Na escola a gente aprendia (ou ainda aprende?) que o Brasil vai do Oiapoque ao Chuí...mas já foi mapeado que o extremo norte do Brasil é o Monte Caburaí, e não o Oiapoque!! E é para reconhecer esta área e curtir suas belezas e aventuras que vamos tentar chegar ao topo do Caburaí.

Essa é uma expedição pioneira, que contará com a infraestrutura e logística da Roraima Adventures, e com o apoio das comunidades indígenas da região, que nos guiarão até a base do monte.

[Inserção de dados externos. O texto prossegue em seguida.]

-- pv_equiv track=rewrite | github.com/TmaxSoftProject/ChatBot_TmaxProject | 후속질문추천시스템연구/2차_usingGPTapi_답변의 핵심키워드추출.py | define_recomm_keyword1
-- ===== SOURCE A (Python) =====
-- def define_recomm_keyword1(key_ans,key_qes):
--
--     keyword_list=[]
--     for i in range(len(key_qes)):
--         for j in range(len(key_ans)-1,-1,-1):
--             if key_qes[i][0] in key_ans[j][0]:
--                 del key_ans[j] # **error index out of range에러 =>> 해결
--
--     for item in key_ans:
--         a=item[0].replace(' ','')
--         keyword_list.append(a)
--
--     return keyword_list
-- ===== SOURCE B (Python) =====
-- # Single-pass filter: keep an answer iff no question keyword is a substring of it,
-- # then strip spaces; also updates key_ans in place like A (A deletes matching entries).
-- def define_recomm_keyword1(key_ans, key_qes):
--     qs = [q[0] for q in key_qes]
--     kept = [a for a in key_ans if not any(q in a[0] for q in qs)]
--     key_ans[:] = kept
--     return [a[0].replace(' ', '') for a in kept]
-- ===== Notes on version B (the rewrite author's own statement) =====
-- stated objective: simpler
-- what changed: Replaces the per-question reverse-index deletion loops (with in-place del of key_ans) by a single filtering pass that keeps an answer iff no question keyword is a substring of it, then maps the space-stripping over the kept list.
-- outside the precondition, e.g. on define_recomm_keyword1([], [[]]): A returns [], B raises IndexError
import Mathlib
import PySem

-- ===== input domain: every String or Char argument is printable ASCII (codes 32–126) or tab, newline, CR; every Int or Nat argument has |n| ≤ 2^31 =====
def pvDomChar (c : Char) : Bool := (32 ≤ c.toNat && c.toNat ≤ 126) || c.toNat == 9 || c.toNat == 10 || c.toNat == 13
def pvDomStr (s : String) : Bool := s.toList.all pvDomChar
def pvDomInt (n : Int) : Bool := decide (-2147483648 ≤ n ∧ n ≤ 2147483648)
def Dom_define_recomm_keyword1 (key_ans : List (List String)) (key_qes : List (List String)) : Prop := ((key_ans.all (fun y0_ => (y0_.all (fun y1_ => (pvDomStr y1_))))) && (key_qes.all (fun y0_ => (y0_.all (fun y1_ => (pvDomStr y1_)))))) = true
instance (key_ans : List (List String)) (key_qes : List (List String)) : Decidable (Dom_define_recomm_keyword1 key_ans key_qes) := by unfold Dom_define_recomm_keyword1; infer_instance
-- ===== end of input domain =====

-- B replaces A's per-question reverse-index deletion loops by one filtering pass (objective: simpler).
-- A mutates key_ans in place (deletes matching entries); the equivalence proved here is about the
-- RETURN value only (the Python B performs the same final mutation via key_ans[:] = kept).

-- ===== PORT A =====
-- inner loop body: 'if key_qes[i][0] in key_ans[j][0]: del key_ans[j]'
-- (j produced by range(len(key_ans)-1,-1,-1) is always a valid non-negative index of acc,
--  so 'del key_ans[j]' is exactly acc.eraseIdx j.toNat)
def pvAStep (q : String) (acc : List (List String)) (j : Int) : List (List String) :=
  if PySem.Str.isIn q (PySem.List.pyGetD (PySem.List.pyGetD acc j []) 0 "") then
    acc.eraseIdx j.toNat
  else acc

def define_recomm_keyword1 (key_ans : List (List String)) (key_qes : List (List String)) : List String :=
  -- for i in range(len(key_qes)): for j in range(len(key_ans)-1,-1,-1): …
  let pruned := (PySem.List.pyRange 0 (key_qes.length : Int) 1).foldl
    (fun ans i =>
      (PySem.List.pyRange ((ans.length : Int) - 1) (-1) (-1)).foldl
        (pvAStep (PySem.List.pyGetD (PySem.List.pyGetD key_qes i []) 0 "")) ans)
    key_ans
  -- for item in key_ans: keyword_list.append(item[0].replace(' ',''))
  pruned.foldl (fun kl item => kl ++ [PySem.Str.replace (PySem.List.pyGetD item 0 "") " " ""]) []

-- ===== PORT B =====
def define_recomm_keyword1_alt (key_ans : List (List String)) (key_qes : List (List String)) : List String :=
  let qs := key_qes.map (fun q => PySem.List.pyGetD q 0 "")
  let kept := key_ans.filter (fun a => !(qs.any (fun q => PySem.Str.isIn q (PySem.List.pyGetD a 0 ""))))
  kept.map (fun a => PySem.Str.replace (PySem.List.pyGetD a 0 "") " " "")

-- ===== PRECONDITION & SPEC =====
-- Pre_ excludes the inputs with an empty inner list in key_ans or key_qes: there Python A raises
-- IndexError (key_qes[i][0] / key_ans[j][0] / item[0]) — except that with key_ans = [] A never
-- indexes key_qes[i][0] and returns [], while B extracts all question heads up front and raises.
def Pre_define_recomm_keyword1 (key_ans : List (List String)) (key_qes : List (List String)) : Prop :=
  (∀ a ∈ key_ans, a ≠ []) ∧ (∀ q ∈ key_qes, q ≠ [])
instance (key_ans : List (List String)) (key_qes : List (List String)) : Decidable (Pre_define_recomm_keyword1 key_ans key_qes) := by unfold Pre_define_recomm_keyword1; infer_instance

def pvWitness_define_recomm_keyword1 : List (List String) × List (List String) :=
  ([["ab cd"], ["xy"]], [["x"]])

def Spec_define_recomm_keyword1 (key_ans : List (List String)) (key_qes : List (List String)) (out : List String) : Prop := out = define_recomm_keyword1_alt key_ans key_qes
instance (key_ans : List (List String)) (key_qes : List (List String)) (out : List String) : Decidable (Spec_define_recomm_keyword1 key_ans key_qes out) := by unfold Spec_define_recomm_keyword1; infer_instance

-- ===== CLAIM (what is proved, stated in full; the proofs are below) =====
def Claim_equal_define_recomm_keyword1 : Prop := ∀ (key_ans : List (List String)) (key_qes : List (List String)), Dom_define_recomm_keyword1 key_ans key_qes → Pre_define_recomm_keyword1 key_ans key_qes → Spec_define_recomm_keyword1 key_ans key_qes (define_recomm_keyword1 key_ans key_qes)

-- ===== LEMMAS AND PROOFS =====

-- A's inner reverse-index deletion loop is a filter.
theorem pvInner_eq_filter (q : String) (xs t : List (List String)) :
    (PySem.List.pyRange ((xs.length : Int) - 1) (-1) (-1)).foldl (pvAStep q) (xs ++ t)
      = xs.filter (fun a => !(PySem.Str.isIn q (PySem.List.pyGetD a 0 ""))) ++ t := by
  induction xs using List.reverseRecOn generalizing t with
  | nil =>
      rw [PySem.List.pyRange_neg_one_eq_nil (by simp)]
      simp
  | append_singleton ys x ih =>
      have hlen : ((ys ++ [x]).length : Int) - 1 = (ys.length : Int) := by simp
      rw [hlen, PySem.List.pyRange_neg_one_cons (by omega)]
      have hget : PySem.List.pyGetD (ys ++ [x] ++ t) (ys.length : Int) [] = x := by
        rw [PySem.List.pyGetD_natCast]
        simp [List.getD]
      simp only [List.foldl_cons]
      by_cases hx : PySem.Str.isIn q (PySem.List.pyGetD x 0 "") = true
      all_goals have hx' := hx
      all_goals simp only [PySem.Str.isIn_eq] at hx'
      · have hstep : pvAStep q (ys ++ [x] ++ t) (ys.length : Int) = ys ++ t := by
          simp only [pvAStep, hget, hx, if_pos]
          simp [List.append_assoc, List.eraseIdx_append_of_length_le]
        rw [hstep, ih t]
        simp [List.filter_append, hx']
      · have hstep : pvAStep q (ys ++ [x] ++ t) (ys.length : Int) = ys ++ (x :: t) := by
          simp [pvAStep, hx']
        rw [hstep, ih (x :: t)]
        simp [List.filter_append, hx']

-- folding filters over the question list is one filter with List.all
theorem pvFoldFilter {α β : Type} (p : β → α → Bool) (qs : List β) (xs : List α) :
    qs.foldl (fun ans q => ans.filter (fun a => p q a)) xs
      = xs.filter (fun a => qs.all (fun q => p q a)) := by
  induction qs generalizing xs with
  | nil => simp
  | cons q qs ih =>
      simp only [List.foldl_cons, ih, List.filter_filter, List.all_cons]
      congr 1
      funext a
      rw [Bool.and_comm]

theorem pvAllNotAny {α β : Type} (f : β → α → Bool) (qs : List β) (a : α) :
    qs.all (fun q => !(f q a)) = !(qs.any (fun q => f q a)) := by
  induction qs with
  | nil => simp
  | cons q qs ih => simp [ih]

-- ===== VERDICT (by name: the statement is the Claim_ definition above) =====
theorem define_recomm_keyword1_spec : Claim_equal_define_recomm_keyword1 := by
  intro key_ans key_qes _ _
  unfold Spec_define_recomm_keyword1 define_recomm_keyword1 define_recomm_keyword1_alt
  rw [PySem.List.foldl_append_singleton_eq_map]
  simp only []
  have houter :
      (PySem.List.pyRange 0 (key_qes.length : Int) 1).foldl
        (fun ans i =>
          (PySem.List.pyRange ((ans.length : Int) - 1) (-1) (-1)).foldl
            (pvAStep (PySem.List.pyGetD (PySem.List.pyGetD key_qes i []) 0 "")) ans)
        key_ans
      = key_ans.filter (fun a =>
          key_qes.all (fun q => !(PySem.Str.isIn (PySem.List.pyGetD q 0 "") (PySem.List.pyGetD a 0 "")))) := by
    rw [PySem.List.foldl_pyRange_zero_pyGetD' key_qes []
        (fun ans q =>
          (PySem.List.pyRange ((ans.length : Int) - 1) (-1) (-1)).foldl
            (pvAStep (PySem.List.pyGetD q 0 "")) ans) key_ans]
    have hstep : ∀ (xs : List (List String)) (q : List String),
        (PySem.List.pyRange ((xs.length : Int) - 1) (-1) (-1)).foldl
            (pvAStep (PySem.List.pyGetD q 0 "")) xs
          = xs.filter (fun a => !(PySem.Str.isIn (PySem.List.pyGetD q 0 "") (PySem.List.pyGetD a 0 ""))) := by
      intro xs q
      have := pvInner_eq_filter (PySem.List.pyGetD q 0 "") xs []
      simpa using this
    calc key_qes.foldl (fun ans q =>
            (PySem.List.pyRange ((ans.length : Int) - 1) (-1) (-1)).foldl
              (pvAStep (PySem.List.pyGetD q 0 "")) ans) key_ans
        = key_qes.foldl (fun ans q =>
            ans.filter (fun a => !(PySem.Str.isIn (PySem.List.pyGetD q 0 "") (PySem.List.pyGetD a 0 "")))) key_ans := by
          apply PySem.List.foldl_congr_mem
          intro ans q _
          exact hstep ans q
      _ = _ := pvFoldFilter (fun q a => !(PySem.Str.isIn (PySem.List.pyGetD q 0 "") (PySem.List.pyGetD a 0 ""))) key_qes key_ans
  rw [houter, List.nil_append]
  congr 1
  apply List.filter_congr
  intro a _
  rw [List.any_map]
  exact pvAllNotAny (fun q a => PySem.Str.isIn (PySem.List.pyGetD q 0 "") (PySem.List.pyGetD a 0 "")) key_qes a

Não existem trilhas, os índios conhecem alguns caminhos que usam para caçar. Podemos esperar uma verdadeira aventura! Partimos dia 24 de março de Boa Vista, de monomotor, para a reserva indígena dos ingarikós, que usaremos de base para a expedição. Segue mais informações sobre a região:

“O ponto extremo norte do país, onde nasce o rio Uailã, impressiona pela beleza de suas corredeiras, além da fauna e flora riquíssimas. A cachoeira do Garã-garã é a mais linda de todas, com queda de 200 metros. Outro verdadeiro tesouro desta serra é uma flor que só pode ser encontrada em suas matas: a Clusia grandiflora.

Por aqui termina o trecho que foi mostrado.